#### GIVEN DATA ####

-- pv_equiv track=rewrite | github.com/SuperInstance/forgemaster | flux-hardware/cuda/bench_gpu_constraints.py | cpu_bitmask_ac3
-- ===== SOURCE A (Python) =====
-- from typing import List, Tuple
--
-- def cpu_bitmask_ac3(domains: List[int], arcs: List[Tuple[int,int,int]], max_iter: int = 100) -> List[int]:
--     """AC-3 on CPU with uint64 bitmask domains."""
--     domains = list(domains)
--
--     for _ in range(max_iter):
--         changed = False
--         for (fr, to, ctype) in arcs:
--             d_from = domains[fr]
--             d_to = domains[to]
--             supported = 0
--             temp = d_from
--
--             while temp:
--                 val = (temp & -temp).bit_length() - 1  # lowest set bit index
--                 mask = 0
--
--                 if ctype == 0:    # NEQ
--                     mask = d_to & ~(1 << val)
--                 elif ctype == 1:  # LT
--                     if val > 0:
--                         mask = d_to & ((1 << val) - 1)
--                 elif ctype == 2:  # GT
--                     mask = d_to & ~((1 << (val + 1)) - 1)
--                 elif ctype == 3:  # EQ
--                     mask = d_to & (1 << val)
--
--                 if mask:
--                     supported |= (1 << val)
--                 temp &= temp - 1
--
--             new_domain = d_from & supported
--             if new_domain != d_from:
--                 domains[fr] = new_domain
--                 changed = True
--
--         if not changed:
--             break
--
--     return domains
-- ===== SOURCE B (Python) =====
-- from typing import List, Tuple
--
-- def cpu_bitmask_ac3(domains: List[int], arcs: List[Tuple[int,int,int]], max_iter: int = 100) -> List[int]:
--     """AC-3 with uint bitmask domains; per-arc support computed in closed form (no per-bit loop)."""
--     domains = list(domains)
--     for _ in range(max_iter):
--         changed = False
--         for (fr, to, ctype) in arcs:
--             d_from = domains[fr]
--             d_to = domains[to]
--             if ctype == 0:    # NEQ: val supported iff d_to has some bit other than val
--                 if d_to == 0:
--                     supported = 0
--                 elif d_to & (d_to - 1) == 0:   # single value in d_to
--                     supported = d_from & ~d_to
--                 else:
--                     supported = d_from
--             elif ctype == 1:  # LT: val supported iff d_to has a bit strictly below val
--                 supported = d_from & -((d_to & -d_to) << 1) if d_to else 0
--             elif ctype == 2:  # GT: val supported iff d_to has a bit strictly above val
--                 supported = d_from & ((1 << (d_to.bit_length() - 1)) - 1) if d_to else 0
--             elif ctype == 3:  # EQ
--                 supported = d_from & d_to
--             else:
--                 supported = 0
--             if supported != d_from:
--                 domains[fr] = supported
--                 changed = True
--         if not changed:
--             break
--     return domains
-- ===== Notes on version B (the rewrite author's own statement) =====
-- stated objective: alternative
-- what changed: The per-bit inner while-loop that tests support for each value of d_from one bit at a time is replaced by a closed-form bitmask computation of the supported set per arc (EQ: d_from & d_to; NEQ: all of d_from unless d_to is empty or a singleton; LT/GT: mask above the lowest / below the highest bit of d_to), doing O(1) bit operations per arc instead of one pass per set bit.
-- outside the precondition, e.g. on cpu_bitmask_ac3([-1, 5], [(1, 0, 2)], 1): A returns [-1, 5], B returns [-1, 0]
import Mathlib
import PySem

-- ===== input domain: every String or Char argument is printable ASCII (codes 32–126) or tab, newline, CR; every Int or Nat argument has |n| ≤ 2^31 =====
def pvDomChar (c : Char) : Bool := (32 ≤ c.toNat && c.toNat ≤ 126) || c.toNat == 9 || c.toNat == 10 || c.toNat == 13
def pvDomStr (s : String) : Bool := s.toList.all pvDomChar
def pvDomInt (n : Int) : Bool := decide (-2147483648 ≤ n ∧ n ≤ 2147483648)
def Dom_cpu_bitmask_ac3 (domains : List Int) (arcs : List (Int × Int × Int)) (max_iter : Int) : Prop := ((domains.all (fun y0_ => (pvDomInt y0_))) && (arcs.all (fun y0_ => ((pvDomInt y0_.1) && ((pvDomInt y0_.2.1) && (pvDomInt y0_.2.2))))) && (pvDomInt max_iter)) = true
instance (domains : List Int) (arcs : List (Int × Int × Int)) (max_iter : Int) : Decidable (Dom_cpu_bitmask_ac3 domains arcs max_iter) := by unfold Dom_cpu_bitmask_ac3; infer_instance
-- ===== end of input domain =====

-- B replaces A's per-bit inner while-loop by a closed-form bitmask computation of the
-- supported set per arc: one bitmask formula instead of a loop over the set bits of d_from.

-- ===== PORT A =====

-- Python's int.bit_length(); exact for every int (Python uses the absolute value)
def pyBitLength (n : Int) : Int := if n = 0 then 0 else (Nat.log2 n.natAbs : Int) + 1

-- termination helper for the 'while temp:' loop (cited by supLoopA's decreasing_by)
theorem land_pred_toNat_lt (a : Int) (h : 0 < a) : (Int.land a (a - 1)).toNat < a.toNat := by
  obtain ⟨n, rfl⟩ : ∃ n : Nat, a = (n : Int) := ⟨a.toNat, (Int.toNat_of_nonneg h.le).symm⟩
  have hn : n ≠ 0 := by omega
  obtain ⟨m, rfl⟩ : ∃ m, n = m + 1 := ⟨n - 1, by omega⟩
  have h1 : ((m + 1 : Nat) : Int) - 1 = (m : Int) := by push_cast; ring
  rw [h1]
  have h2 : Int.land ((m + 1 : Nat) : Int) ((m : Nat) : Int) = (((m + 1) &&& m : Nat) : Int) := rfl
  rw [h2, Int.toNat_natCast, Int.toNat_natCast]
  have := Nat.and_le_right (n := m + 1) (m := m)
  omega

-- the inner 'while temp:' loop of A; the 'temp ≤ 0' guard is exact under Pre_ (temp never negative)
def supLoopA (d_to ctype : Int) (temp supported : Int) : Int :=
  if h : temp ≤ 0 then supported
  else
    let val : Int := pyBitLength (Int.land temp (-temp)) - 1
    let mask : Int :=
      if ctype = 0 then Int.land d_to (Int.lnot (1 <<< val))
      else if ctype = 1 then (if val > 0 then Int.land d_to ((1 <<< val) - 1) else 0)
      else if ctype = 2 then Int.land d_to (Int.lnot ((1 <<< (val + 1)) - 1))
      else if ctype = 3 then Int.land d_to (1 <<< val)
      else 0
    let supported2 : Int := if mask ≠ 0 then Int.lor supported (1 <<< val) else supported
    supLoopA d_to ctype (Int.land temp (temp - 1)) supported2
termination_by temp.toNat
decreasing_by exact land_pred_toNat_lt temp (by omega)

-- one arc of the inner 'for (fr, to, ctype) in arcs' loop (Pre_ keeps fr, to in range)
def stepA (st : List Int × Bool) (arc : Int × Int × Int) : List Int × Bool :=
  let d_from := PySem.List.pyGetD st.1 arc.1 0
  let d_to := PySem.List.pyGetD st.1 arc.2.1 0
  let supported := supLoopA d_to arc.2.2 d_from 0
  let new_domain := Int.land d_from supported
  if new_domain ≠ d_from then (PySem.List.pySetD st.1 arc.1 new_domain, true) else st

-- 'for _ in range(max_iter)' with the early 'break' when nothing changed
def loopA (arcs : List (Int × Int × Int)) : Nat → List Int → List Int
  | 0, domains => domains
  | k + 1, domains =>
    let st := arcs.foldl stepA (domains, false)
    if st.2 then loopA arcs k st.1 else st.1

def cpu_bitmask_ac3 (domains : List Int) (arcs : List (Int × Int × Int)) (max_iter : Int) : List Int :=
  loopA arcs max_iter.toNat domains

-- ===== PORT B =====

-- closed-form supported set per arc: no loop over bits
def supportedB (d_from d_to ctype : Int) : Int :=
  if ctype = 0 then
    if d_to = 0 then 0
    else if Int.land d_to (d_to - 1) = 0 then Int.land d_from (Int.lnot d_to)
    else d_from
  else if ctype = 1 then
    if d_to ≠ 0 then Int.land d_from (-(Int.land d_to (-d_to) <<< (1 : Int))) else 0
  else if ctype = 2 then
    if d_to ≠ 0 then Int.land d_from ((1 <<< (pyBitLength d_to - 1)) - 1) else 0
  else if ctype = 3 then Int.land d_from d_to
  else 0

def stepB (st : List Int × Bool) (arc : Int × Int × Int) : List Int × Bool :=
  let d_from := PySem.List.pyGetD st.1 arc.1 0
  let d_to := PySem.List.pyGetD st.1 arc.2.1 0
  let supported := supportedB d_from d_to arc.2.2
  if supported ≠ d_from then (PySem.List.pySetD st.1 arc.1 supported, true) else st

def loopB (arcs : List (Int × Int × Int)) : Nat → List Int → List Int
  | 0, domains => domains
  | k + 1, domains =>
    let st := arcs.foldl stepB (domains, false)
    if st.2 then loopB arcs k st.1 else st.1

def cpu_bitmask_ac3_alt (domains : List Int) (arcs : List (Int × Int × Int)) (max_iter : Int) : List Int :=
  loopB arcs max_iter.toNat domains

-- ===== PRECONDITION & SPEC =====
-- Pre_ excludes the inputs where Python A does not return -- an arc index out of range
-- (IndexError) and a negative value at a processed fr position (the 'while temp:' loop never
-- terminates on a negative int) -- and, conservatively, all other negative domain values: a
-- negative d_to makes A treat the domain as an infinite bit set, a corner outside the uint64
-- bitmask contract, which B does not reproduce; when no arc is ever processed (max_iter ≤ 0
-- or arcs = []) A returns regardless, so those inputs stay inside Pre_.
def Pre_cpu_bitmask_ac3 (domains : List Int) (arcs : List (Int × Int × Int)) (max_iter : Int) : Prop :=
  max_iter ≤ 0 ∨ arcs = [] ∨
  ((∀ a ∈ arcs, PySem.Raise.InRange domains.length a.1 ∧ PySem.Raise.InRange domains.length a.2.1) ∧
   (∀ d ∈ domains, 0 ≤ d))
instance (domains : List Int) (arcs : List (Int × Int × Int)) (max_iter : Int) : Decidable (Pre_cpu_bitmask_ac3 domains arcs max_iter) := by unfold Pre_cpu_bitmask_ac3; infer_instance

def pvWitness_cpu_bitmask_ac3 : List Int × (List (Int × Int × Int)) × Int :=
  ([13, 6, 5], [(0, 1, 1), (1, 2, 0), (2, 0, 3), (0, 2, 2)], 10)

def Spec_cpu_bitmask_ac3 (domains : List Int) (arcs : List (Int × Int × Int)) (max_iter : Int) (out : List Int) : Prop := out = cpu_bitmask_ac3_alt domains arcs max_iter
instance (domains : List Int) (arcs : List (Int × Int × Int)) (max_iter : Int) (out : List Int) : Decidable (Spec_cpu_bitmask_ac3 domains arcs max_iter out) := by unfold Spec_cpu_bitmask_ac3; infer_instance

-- ===== CLAIM (what is proved, stated in full; the proofs are below) =====
def Claim_equal_cpu_bitmask_ac3 : Prop := ∀ (domains : List Int) (arcs : List (Int × Int × Int)) (max_iter : Int), Dom_cpu_bitmask_ac3 domains arcs max_iter → Pre_cpu_bitmask_ac3 domains arcs max_iter → Spec_cpu_bitmask_ac3 domains arcs max_iter (cpu_bitmask_ac3 domains arcs max_iter)


-- ===== LEMMAS AND PROOFS =====

-- extensionality for Int.testBit
theorem int_eq_of_testBit_eq {a b : Int} (h : ∀ i, a.testBit i = b.testBit i) : a = b := by
  cases a with
  | ofNat m =>
    cases b with
    | ofNat n => exact congrArg Int.ofNat (Nat.eq_of_testBit_eq fun i => h i)
    | negSucc n =>
      exfalso
      have hm : m.testBit (m + n) = false := Nat.testBit_lt_two_pow (by
        calc m < 2 ^ m := Nat.lt_two_pow_self
        _ ≤ 2 ^ (m + n) := Nat.pow_le_pow_right (by norm_num) (by omega))
      have hn : n.testBit (m + n) = false := Nat.testBit_lt_two_pow (by
        calc n < 2 ^ n := Nat.lt_two_pow_self
        _ ≤ 2 ^ (m + n) := Nat.pow_le_pow_right (by norm_num) (by omega))
      have := h (m + n)
      simp only [show (Int.ofNat m).testBit (m+n) = m.testBit (m+n) from rfl,
        show (Int.negSucc n).testBit (m+n) = !(n.testBit (m+n)) from rfl, hm, hn] at this
      simp at this
  | negSucc m =>
    cases b with
    | ofNat n =>
      exfalso
      have hm : m.testBit (m + n) = false := Nat.testBit_lt_two_pow (by
        calc m < 2 ^ m := Nat.lt_two_pow_self
        _ ≤ 2 ^ (m + n) := Nat.pow_le_pow_right (by norm_num) (by omega))
      have hn : n.testBit (m + n) = false := Nat.testBit_lt_two_pow (by
        calc n < 2 ^ n := Nat.lt_two_pow_self
        _ ≤ 2 ^ (m + n) := Nat.pow_le_pow_right (by norm_num) (by omega))
      have := h (m + n)
      simp only [show (Int.ofNat n).testBit (m+n) = n.testBit (m+n) from rfl,
        show (Int.negSucc m).testBit (m+n) = !(m.testBit (m+n)) from rfl, hm, hn] at this
      simp at this
    | negSucc n =>
      have heq : m = n := Nat.eq_of_testBit_eq fun i => by
        have := h i
        simp only [show (Int.negSucc m).testBit i = !(m.testBit i) from rfl,
          show (Int.negSucc n).testBit i = !(n.testBit i) from rfl] at this
        simpa using this
      rw [heq]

####

Identify the lines in the entries that hold "Bool" and return each one.

● EXERCISE OUTPUT:
def pvDomChar (c : Char) : Bool := (32 ≤ c.toNat && c.toNat ≤ 126) || c.toNat == 9 || c.toNat == 10 || c.toNat == 13
def pvDomStr (s : String) : Bool := s.toList.all pvDomChar
def pvDomInt (n : Int) : Bool := decide (-2147483648 ≤ n ∧ n ≤ 2147483648)
def stepA (st : List Int × Bool) (arc : Int × Int × Int) : List Int × Bool :=
def stepB (st : List Int × Bool) (arc : Int × Int × Int) : List Int × Bool :=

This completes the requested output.